After her brief inspection, with no timepiece visible in the dark I counted the long watches of the night by the hoots of my old friend the owl, surely the most inaccurate clock any person ever had, but when I certained it was well past midnight, the witching hour as they say in books, I decided it safe to light my candle and take out the letter. I had been thinking of nothing else these long hours, as well you might imagine, for I had no idea what it might contain. Why should Hadleigh write to me? What could he possibly have to say? I unoptimisted about it, for I feared it would be but a lecture on grief and remorse, that I should read and dwell in my imagination less and get out into the world more.

Dear Florence,

I am leaving this letter for you because a special assignment takes me away from my post for a few weeks. I wanted to reassure you that I have not forgotten the business we discussed, although at the time we spoke I had severe doubts for your reason and, had I been a medical man, might have diagnosed a serious case of hysteria in you. For that I now owe you an apology, because although I have to say your feelings about your governess are too fantastical for a sensible body to credit your suspicions, they may not be entirely without foundation. After my visit to you I made immediate contact with the agency that arranged Miss Taylor’s employment as your governess.
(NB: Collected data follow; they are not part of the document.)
theorem close_inv (mn mx dn i : Int) (cls : Bool) (sa : StA) (sb : StB)
    (hi : 0 ≤ i) (h : InvAB mn mx dn sa sb) :
    InvAB mn mx dn (stepAclose i cls sa) (stepBclose mn mx dn i cls sb) ∧
      (∀ k ∈ (stepAclose i cls sa).ep.keys, k ∈ sa.ep.keys ∨ k = 0) := by
  obtain ⟨h1, h2, h3, h4, h5, h6, h7, h8, h9, h10⟩ := h
  cases cls with
  | false =>
    simp only [stepAclose, stepBclose, Bool.false_eq_true, if_false]
    exact ⟨⟨h1, h2, h3, h4, h5, h6, h7, h8, h9, h10⟩, fun k hk' => Or.inl hk'⟩
  | true =>
    have hlenS : PySem.Set.len sb.insts = (sa.cn.size : Int) := by
      rw [h3]; simp [PySem.Set.len, PySem.Dict.keys, PySem.Dict.size]
    by_cases ha : sa.reps ≠ []
    · -- pop branch
      have hlen : 0 < sa.reps.length := List.length_pos_of_ne_nil ha
      have hoc : 0 < sb.oc := by rw [h4]; exact_mod_cast hlen
      set idx := sa.reps.getLast ha with hidxdef
      have hidx_reps : idx ∈ sa.reps := List.getLast_mem ha
      have hg : sa.ep.get? idx = some (-1) := h6 idx hidx_reps
      have hidx_keys : idx ∈ sa.ep.keys := by
        rw [← PySem.Dict.contains_iff_mem_keys, PySem.Dict.contains_eq_isSome_get?, hg]; rfl
      have hcont : sa.ep.contains idx = true := (PySem.Dict.contains_iff_mem_keys _ _).mpr hidx_keys
      have hkeys : (sa.ep.insert idx i).keys = sa.ep.keys :=
        PySem.Dict.keys_insert_of_contains sa.ep _ hcont
      have hsplit : sa.reps.dropLast ++ [idx] = sa.reps := List.dropLast_append_getLast ha
      have hnotin : idx ∉ sa.reps.dropLast := by
        have h7' := h7
        rw [← hsplit] at h7'
        have hd := (List.nodup_append.mp h7').2.2
        exact fun hmem => hd idx hmem idx (by simp) rfl
      have hA : stepAclose i true sa =
          { sa with reps := sa.reps.dropLast,
                    ep := sa.ep.insert idx i,
                    ld := sa.ld.insert idx (sa.cl, pvSumVals sa.cn, (sa.cn.size : Int)) } := by
        simp only [stepAclose, if_true, dif_pos ha]
        rfl
      have hnew : pvTerm mn mx dn (sa.ep.insert idx i)
          (sa.ld.insert idx (sa.cl, pvSumVals sa.cn, (sa.cn.size : Int))) idx
          = if 0 < i ∧ mn ≤ sa.cl ∧ sa.cl ≤ mx ∧
              pvDensLt (pvSumVals sa.cn) (sa.cn.size : Int) (dn * sa.cl) = false then 1 else 0 := by
        simp only [pvTerm, PySem.Dict.getD_insert]
        split_ifs <;> simp_all <;> omega
      have hupd := sum_map_update sa.ep.keys (pvTerm mn mx dn sa.ep sa.ld)
        (pvTerm mn mx dn (sa.ep.insert idx i)
          (sa.ld.insert idx (sa.cl, pvSumVals sa.cn, (sa.cn.size : Int)))) idx hidx_keys h8
        (fun k _ hne => by
          simp only [pvTerm, PySem.Dict.getD_insert, if_neg hne])
      have hold : pvTerm mn mx dn sa.ep sa.ld idx = 0 := by
        simp [pvTerm, PySem.Dict.getD_eq_get?_getD, hg]
      have hcnt : pvCnt mn mx dn (sa.ep.insert idx i)
          (sa.ld.insert idx (sa.cl, pvSumVals sa.cn, (sa.cn.size : Int)))
          = pvCnt mn mx dn sa.ep sa.ld +
            (if 0 < i ∧ mn ≤ sa.cl ∧ sa.cl ≤ mx ∧
              pvDensLt (pvSumVals sa.cn) (sa.cn.size : Int) (dn * sa.cl) = false then 1 else 0) := by
        unfold pvCnt
        rw [hkeys, hupd, hold, hnew]
        ring
      rw [hA]
      simp only [stepBclose, if_true, if_pos hoc]
      refine ⟨?_, fun k hk' => Or.inl (by rwa [hkeys] at hk')⟩
      split_ifs with hP
      · obtain ⟨-, hPi, hPmn, hPmx, hPd⟩ := hP
        rw [h1] at hPmn hPmx
        rw [h2, hlenS, h1] at hPd
        refine ⟨h1, h2, h3, ?_, ?_, ?_, ?_, ?_, h9, ?_⟩
        · show sb.oc - 1 = ((sa.reps.dropLast).length : Int)
          rw [List.length_dropLast]
          omega
        · show sb.seen = decide ((sa.ep.insert idx i).keys ≠ [])
          rw [hkeys]; exact h5
        · show ∀ k ∈ sa.reps.dropLast, (sa.ep.insert idx i).get? k = some (-1)
          intro k hk'
          have hne : k ≠ idx := fun (he : k = idx) => hnotin (he ▸ hk')
          rw [PySem.Dict.get?_insert, if_neg hne]
          exact h6 k (by rw [← hsplit]; exact List.mem_append_left _ hk')
        · show (sa.reps.dropLast).Nodup
          exact List.Nodup.sublist (List.dropLast_sublist sa.reps) h7
        · show (sa.ep.insert idx i).keys.Nodup
          rw [hkeys]; exact h8
        · show sb.num + 1 = _
          rw [hcnt, if_pos ⟨hPi, hPmn, hPmx, hPd⟩, h10]

      · refine ⟨h1, h2, h3, ?_, ?_, ?_, ?_, ?_, h9, ?_⟩
        · show sb.oc - 1 = ((sa.reps.dropLast).length : Int)
          rw [List.length_dropLast]
          omega
        · show sb.seen = decide ((sa.ep.insert idx i).keys ≠ [])
          rw [hkeys]; exact h5
        · show ∀ k ∈ sa.reps.dropLast, (sa.ep.insert idx i).get? k = some (-1)
          intro k hk'
          have hne : k ≠ idx := fun (he : k = idx) => hnotin (he ▸ hk')
          rw [PySem.Dict.get?_insert, if_neg hne]
          exact h6 k (by rw [← hsplit]; exact List.mem_append_left _ hk')
        · show (sa.reps.dropLast).Nodup
          exact List.Nodup.sublist (List.dropLast_sublist sa.reps) h7
        · show (sa.ep.insert idx i).keys.Nodup
          rw [hkeys]; exact h8
        · show sb.num = _
          rw [hcnt, if_neg, add_zero]
          · exact h10
          · intro hc
            exact hP ⟨trivial, hc.1, h1 ▸ hc.2.1, h1 ▸ hc.2.2.1, by rw [h2, hlenS, h1]; exact hc.2.2.2⟩
    · -- open_reps empty
      rw [not_ne_iff] at ha
      have hoc0 : sb.oc = 0 := by rw [h4, ha]; rfl
      by_cases hz : sa.ep.size = 0
      · -- endpoint_dict empty: fallback entry at key 0
        have hitems : sa.ep.keys = [] := by
          have : sa.ep.keys.length = 0 := by
            simpa [PySem.Dict.keys, PySem.Dict.size] using hz
          exact List.eq_nil_of_length_eq_zero this
        have hseen : sb.seen = false := by rw [h5, hitems]; simp
        have hcont0 : sa.ep.contains 0 = false := by
          rw [PySem.Dict.contains_eq_decide_mem_keys, hitems]; simp
        have hkeys0 : (sa.ep.insert 0 i).keys = [(0 : Int)] := by
          rw [PySem.Dict.keys_insert_of_not_contains _ _ hcont0, hitems]; rfl
        have hnum0 : sb.num = 0 := by rw [h10]; simp [pvCnt, hitems]
        have hA : stepAclose i true sa =
            { sa with ep := sa.ep.insert 0 i,
                      ld := sa.ld.insert 0 (sa.cl, pvSumVals sa.cn, (sa.cn.size : Int)) } := by
          simp only [stepAclose, if_true]
          rw [dif_neg (show ¬ (sa.reps ≠ []) from fun hcon => hcon ha)]
          simp [hz]
        have hocn : ¬ 0 < sb.oc := by rw [hoc0]; omega
        have hnew : pvTerm mn mx dn (sa.ep.insert 0 i)
            (sa.ld.insert 0 (sa.cl, pvSumVals sa.cn, (sa.cn.size : Int))) 0
            = if 0 < i ∧ mn ≤ sa.cl ∧ sa.cl ≤ mx ∧
                pvDensLt (pvSumVals sa.cn) (sa.cn.size : Int) (dn * sa.cl) = false then 1 else 0 := by
          simp only [pvTerm, PySem.Dict.getD_insert]
          split_ifs <;> simp_all <;> omega
        have hcnt : pvCnt mn mx dn (sa.ep.insert 0 i)
            (sa.ld.insert 0 (sa.cl, pvSumVals sa.cn, (sa.cn.size : Int)))
            = if 0 < i ∧ mn ≤ sa.cl ∧ sa.cl ≤ mx ∧
                pvDensLt (pvSumVals sa.cn) (sa.cn.size : Int) (dn * sa.cl) = false then 1 else 0 := by
          unfold pvCnt
          rw [hkeys0]
          simp only [List.map_cons, List.map_nil, List.sum_cons, List.sum_nil, hnew]
          ring
        rw [hA]
        simp only [stepBclose, if_true, if_neg hocn]
        rw [if_pos hseen]
        refine ⟨?_, fun k hk' => Or.inr (by rw [hkeys0] at hk'; simpa using hk')⟩
        split_ifs with hP
        · obtain ⟨-, hPi, hPmn, hPmx, hPd⟩ := hP
          rw [h1] at hPmn hPmx
          rw [h2, hlenS, h1] at hPd
          refine ⟨h1, h2, h3, h4, ?_, ?_, h7, ?_, h9, ?_⟩
          · show true = decide ((sa.ep.insert 0 i).keys ≠ [])
            rw [hkeys0]; simp
          · show ∀ k ∈ sa.reps, (sa.ep.insert 0 i).get? k = some (-1)
            rw [ha]; intro k hk'; cases hk'
          · show (sa.ep.insert 0 i).keys.Nodup
            rw [hkeys0]; simp
          · show sb.num + 1 = _
            rw [hcnt, if_pos ⟨hPi, hPmn, hPmx, hPd⟩, hnum0]
            norm_num
        · refine ⟨h1, h2, h3, h4, ?_, ?_, h7, ?_, h9, ?_⟩
          · show true = decide ((sa.ep.insert 0 i).keys ≠ [])
            rw [hkeys0]; simp
          · show ∀ k ∈ sa.reps, (sa.ep.insert 0 i).get? k = some (-1)
            rw [ha]; intro k hk'; cases hk'
          · show (sa.ep.insert 0 i).keys.Nodup
            rw [hkeys0]; simp
          · show sb.num = _
            rw [hcnt, if_neg, hnum0]
            intro hc
            exact hP ⟨rfl, hc.1, h1 ▸ hc.2.1, h1 ▸ hc.2.2.1, by rw [h2, hlenS, h1]; exact hc.2.2.2⟩
      · -- endpoint_dict nonempty and no open repeat: nothing happens on either side
        have hne : sa.ep.keys ≠ [] := by
          intro hn
          apply hz
          have hlen0 : sa.ep.keys.length = 0 := by rw [hn]; rfl
          simpa [PySem.Dict.keys, PySem.Dict.size] using hlen0
        have hseen : sb.seen = true := by rw [h5]; simp [hne]
        have hA : stepAclose i true sa = sa := by
          simp only [stepAclose, if_true]
          rw [dif_neg (show ¬ (sa.reps ≠ []) from fun hcon => hcon ha)]
          simp [hz]
        have hB : stepBclose mn mx dn i true sb = sb := by
          simp only [stepBclose, if_true, if_neg (by rw [hoc0]; omega : ¬ 0 < sb.oc), hseen]
          simp
        rw [hA, hB]
        exact ⟨⟨h1, h2, h3, h4, h5, h6, h7, h8, h9, h10⟩, fun k hk' => Or.inl hk'⟩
The first thing that was somewhat strange was that she did not answer an advertisement for the post because they did not
place one, relying instead upon the teachers they had already on their books, although Miss Taylor was not one of those. Not only that, but when she contacted them, she was not looking for general employment, but asked specifically about the post at Blithe. The lady I spoke to formed the impression that Miss Taylor had contacted several other agencies as well, to see if the post was one they had been asked to fill. Unfortunately the agency was none too diligent in checking Miss Taylor out. They were so delighted to have someone who was ready to take the post without any haggling as to salary (your uncle, it seems is none too generous in that respect) or other conditions such as wishing to interview the children first and so on, and who moreover knew of the unfortunate circumstances under which the post had become vacant and who did not mind – it seems such accidents not uncommonly discourage many applicants – that they simply offered it to her.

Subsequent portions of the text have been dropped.